→ LISTED RECORDS:
lemma stepA (g : List (List Int)) (hn : 2 ≤ g.length) (fuel : Nat)
    (IH : ∀ v (q : Int × Int), shape g.length v → validc g.length q → cellv g q ≠ 0 →
      zGrid (gset v q.2 q.1 1) < fuel → Aconc g fuel v q)
    (u v : List (List Int)) (p : Int × Int) (k : Nat) (hk : k < 4)
    (hsu : shape g.length u) (hp : validc g.length p)
    (hwu : cellv u (wrapc g.length p) = 1)
    (hsv : shape g.length v)
    (hchar : charF g u v p k)
    (hZ : zGrid u ≤ fuel) :
    shape g.length (abody fuel g p.1 p.2 v k) ∧ charF g u (abody fuel g p.1 p.2 v k) p (k + 1) := by
  set n := g.length with hn_def
  have hzv : zGrid v ≤ zGrid u := zGrid_le_of_charF hsu hsv hchar
  -- the neighbour cell
  have hchild : nbr p k = (p.1 + dxL.getD k 0, p.2 + dyL.getD k 0) := rfl
  set child := nbr p k with hchild_def
  by_cases hC : 0 ≤ p.1 + dxL.getD k 0 ∧ p.1 + dxL.getD k 0 < (g.length : Int)
      ∧ 0 ≤ p.2 + dyL.getD k 0 ∧ p.2 + dyL.getD k 0 < (g.length : Int)
      ∧ (gget g (p.2 + dyL.getD k 0) (p.1 + dxL.getD k 0)).getD 0 ≠ 0
      ∧ (gget v (p.2 + dyL.getD k 0) (p.1 + dxL.getD k 0)).getD 1 = 0
  · -- the branch is taken: recurse into child
    obtain ⟨c1, c2, c3, c4, c5, c6⟩ := hC
    have hinb : inb n child := ⟨c1, c2, c3, c4⟩
    have hvch : validc n child := inb_validc hinb
    have hwch : wrapc n child = child := wrapc_inb hinb
    have hgch : cellv g child ≠ 0 := c5
    have hv0 : cellv v child = 0 := by
      have := cellv_getD (v := v) (j := p.2 + dyL.getD k 0) (i := p.1 + dxL.getD k 0) 1 hsv hvch.2 hvch.1
      rw [this] at c6; exact c6
    have hnotk : ¬ ReachF g u p k child := by
      intro h
      have := (hchar child hinb).1 h
      omega
    have hu0 : cellv u child = 0 := by
      have := (hchar child hinb).2 hnotk
      omega
    have hokch : okCell g u child := ⟨hinb, hgch, hu0⟩
    -- recursion
    have hfuel' : zGrid (gset v child.2 child.1 1) < fuel := by
      have := zGrid_gset_lt (a := 1) hsv hinb hv0 (by norm_num)
      omega
    have hA := IH v child hsv hvch hgch hfuel'
    set v' := dfsVisit fuel g v child.1 child.2 with hv'_def
    obtain ⟨hsv', hAc⟩ := hA
    set u' := gset v child.2 child.1 1 with hu'_def
    have hsu' : shape n u' := shape_gset 1 hsv hvch.2 hvch.1
    -- the zero characterisation of u'
    have hz : ∀ c, inb n c →
        (cellv u' c = 0 ↔ (cellv u c = 0 ∧ ¬ ReachF g u p k c ∧ c ≠ child)) := by
      intro c hc
      have e : cellv u' c = if c = wrapc n (child.1, child.2) then 1 else cellv v c :=
        cellv_gset 1 hsv hvch.2 hvch.1 hc
      have e2 : wrapc n (child.1, child.2) = child := hwch
      rw [e2] at e
      by_cases hcc : c = child
      · rw [if_pos hcc] at e
        constructor
        · intro h; omega
        · intro ⟨_, _, h3⟩; exact absurd hcc h3
      · rw [if_neg hcc] at e
        by_cases hR : ReachF g u p k c
        · have := (hchar c hc).1 hR
          constructor
          · intro h; omega
          · intro ⟨_, h2, _⟩; exact absurd hR h2
        · have := (hchar c hc).2 hR
          constructor
          · intro h; exact ⟨by omega, hR, hcc⟩
          · intro ⟨h1, _, _⟩; omega
    have hsplit := reach_split hk rfl hokch hnotk hz
    -- the parent's own cell reads 1
    have hw_in : inb n (wrapc n p) := validc_wrap_inb hp
    have hwneq : child ≠ wrapc n p := wrap_ne_nbr hn hp hk hinb
    have hnRw : ¬ ReachF g u p k (wrapc n p) := by
      intro h
      have := (reachF_ok h).2.2
      omega
    have hvw : cellv v (wrapc n p) = 1 := by
      have := (hchar _ hw_in).2 hnRw; omega
    have hu'w : cellv u' (wrapc n p) = 1 := by
      have e : cellv u' (wrapc n p) = if wrapc n p = wrapc n (child.1, child.2) then 1 else cellv v (wrapc n p) :=
        cellv_gset 1 hsv hvch.2 hvch.1 hw_in
      rw [hwch, if_neg (fun h => hwneq h.symm)] at e
      omega
    have hnR'w : ¬ ReachF g u' child 4 (wrapc n p) := by
      intro h
      have := (reachF_ok h).2.2
      omega
    have hv'w : cellv v' (wrapc n p) = 1 := by
      have h3 := ((hAc _ hw_in).2.2 (by rw [hwch]; exact fun h => hwneq h.symm)) hnR'w
      rw [h3]; exact hu'w
    have hval : cellv v' p = 1 := (cellv_wrap hsv' hp).trans hv'w
    -- the result of this step
    have hres : abody fuel g p.1 p.2 v k =
        gset v' child.2 child.1 ((gget v' p.2 p.1).getD 0 + 1) := by
      simp only [abody]
      rw [if_pos ⟨c1, c2, c3, c4, c5, c6⟩]
      rfl
    have hval2 : (gget v' p.2 p.1).getD 0 + 1 = (2 : Int) := by
      have : cellv v' p = (gget v' p.2 p.1).getD 0 := rfl
      omega
    rw [hres, hval2]
    have hsres : shape n (gset v' child.2 child.1 2) := shape_gset 2 hsv' hvch.2 hvch.1
    refine ⟨hsres, ?_⟩
    intro c hc
    have hrc : cellv (gset v' child.2 child.1 2) c = if c = child then 2 else cellv v' c := by
      have e := cellv_gset 2 hsv' hvch.2 hvch.1 hc
      rw [show wrapc n (child.1, child.2) = child from hwch] at e
      exact e
    have hu'c : c ≠ child → cellv u' c = cellv v c := by
      intro hcc
      have e := cellv_gset 1 hsv hvch.2 hvch.1 hc
      rw [show wrapc n (child.1, child.2) = child from hwch, if_neg hcc] at e
      exact e
    constructor
    · intro hR1
      rcases (hsplit c).mp hR1 with hRk | hceq | hR'
      · by_cases hcc : c = child
        · rw [hrc, if_pos hcc]
        · rw [hrc, if_neg hcc]
          by_cases hR' : ReachF g u' child 4 c
          · exact ((hAc c hc).2.1 (by rw [hwch]; exact hcc)) hR'
          · have h3 := ((hAc c hc).2.2 (by rw [hwch]; exact hcc)) hR'
            rw [h3, hu'c hcc]
            exact (hchar c hc).1 hRk
      · rw [hrc, if_pos hceq]
      · by_cases hcc : c = child
        · rw [hrc, if_pos hcc]
        · rw [hrc, if_neg hcc]
          exact ((hAc c hc).2.1 (by rw [hwch]; exact hcc)) hR'
    · intro hnR1
      have hcc : c ≠ child := by
        intro h
        exact hnR1 ((hsplit c).mpr (Or.inr (Or.inl h)))
      have hnRk : ¬ ReachF g u p k c := fun h => hnR1 (reachF_mono h)
      have hnR' : ¬ ReachF g u' child 4 c := fun h => hnR1 ((hsplit c).mpr (Or.inr (Or.inr h)))
      rw [hrc, if_neg hcc]
      have h3 := ((hAc c hc).2.2 (by rw [hwch]; exact hcc)) hnR'
      rw [h3, hu'c hcc]
      exact (hchar c hc).2 hnRk
  · -- branch not taken
    have hres : abody fuel g p.1 p.2 v k = v := by
      simp only [abody]
      rw [if_neg hC]
    rw [hres]
    refine ⟨hsv, ?_⟩
    have hnew : okCell g u child → ReachF g u p k child := by
      intro hok
      by_contra hnR
      have hv0 : cellv v child = 0 := by
        have := (hchar child hok.1).2 hnR
        have h2 := hok.2.2
        omega
      obtain ⟨i1, i2, i3, i4⟩ := hok.1
      apply hC
      refine ⟨i1, i2, i3, i4, hok.2.1, ?_⟩
      have := cellv_getD (v := v) (j := p.2 + dyL.getD k 0) (i := p.1 + dxL.getD k 0) 1 hsv
        (inb_validc hok.1).2 (inb_validc hok.1).1
      rw [this]
      exact hv0
    intro c hc
    constructor
    · intro hR1
      exact (hchar c hc).1 (reachF_succ_of_not_new hnew c hR1)
    · intro hnR1
      exact (hchar c hc).2 (fun h => hnR1 (reachF_mono h))

lemma visit_spec (g : List (List Int)) (hn : 2 ≤ g.length) :
    ∀ fuel (v : List (List Int)) (p : Int × Int),
      shape g.length v → validc g.length p → cellv g p ≠ 0 →
      zGrid (gset v p.2 p.1 1) < fuel → Aconc g fuel v p := by
  intro fuel
  induction fuel with
  | zero => intro v p _ _ _ h; omega
  | succ fuel ih =>
      intro v p hsv hp hg hfuel
      set n := g.length with hndef
      set u := gset v p.2 p.1 1 with hu
      have hsu : shape n u := shape_gset 1 hsv hp.2 hp.1
      have hw_in : inb n (wrapc n p) := validc_wrap_inb hp
      have hwu : cellv u (wrapc n p) = 1 := by
        have e := cellv_gset (v := v) (j := p.2) (i := p.1) 1 hsv hp.2 hp.1 hw_in
        rw [if_pos (show wrapc n p = wrapc n (p.1, p.2) from rfl)] at e
        exact e
      have hchar0 : charF g u u p 0 := by
        intro c hc
        exact ⟨fun h => absurd h (fun h' => reachF_zero h'), fun _ => rfl⟩
      have hunf : dfsVisit (fuel + 1) g v p.1 p.2 =
          abody fuel g p.1 p.2 (abody fuel g p.1 p.2 (abody fuel g p.1 p.2 (abody fuel g p.1 p.2 u 0) 1) 2) 3 := by
        rw [dfsVisit]
        rw [if_neg (show ¬((gget g p.2 p.1).getD 0 = 0) from hg)]
        rfl
      have hZ : zGrid u ≤ fuel := by omega
      have h1 := stepA g hn fuel ih u u p 0 (by omega) hsu hp hwu hsu hchar0 hZ
      have h2 := stepA g hn fuel ih u _ p 1 (by omega) hsu hp hwu h1.1 h1.2 hZ
      have h3 := stepA g hn fuel ih u _ p 2 (by omega) hsu hp hwu h2.1 h2.2 hZ
      have h4 := stepA g hn fuel ih u _ p 3 (by omega) hsu hp hwu h3.1 h3.2 hZ
      constructor
      · rw [hunf]; exact h4.1
      · intro c hc
        have hR4 := h4.2 c hc
        refine ⟨?_, ?_, ?_⟩
        · intro hcw
          have hnR : ¬ ReachF g u p 4 c := by
            intro h
            have h2 := (reachF_ok h).2.2
            rw [hcw, hwu] at h2
            exact absurd h2 (by norm_num)
          rw [hunf]
          rw [hR4.2 hnR, hcw]
          exact hwu
        · intro _ hR
          rw [hunf]
          exact hR4.1 hR
        · intro _ hnR
          rw [hunf]
          exact hR4.2 hnR

def bbody (g : List (List Int)) (n : Int) (cx cy : Int) (st : List (List Int) × List (Int × Int)) (i : Nat) :
    List (List Int) × List (Int × Int) :=
  let nx := cx + dxL.getD i 0
  let ny := cy + dyL.getD i 0
  if 0 ≤ nx ∧ nx < n ∧ 0 ≤ ny ∧ ny < n
      ∧ (gget g ny nx).getD 0 ≠ 0 ∧ (gget st.1 ny nx).getD 1 = 0 then
    (gset st.1 ny nx 2, (nx, ny) :: st.2)
  else st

→ YOUR GOAL:
Scan the records for the word "hceq". Copy each line where it turns up.

→ ANSWER TO THIS PROBLEM:
      rcases (hsplit c).mp hR1 with hRk | hceq | hR'
      · rw [hrc, if_pos hceq]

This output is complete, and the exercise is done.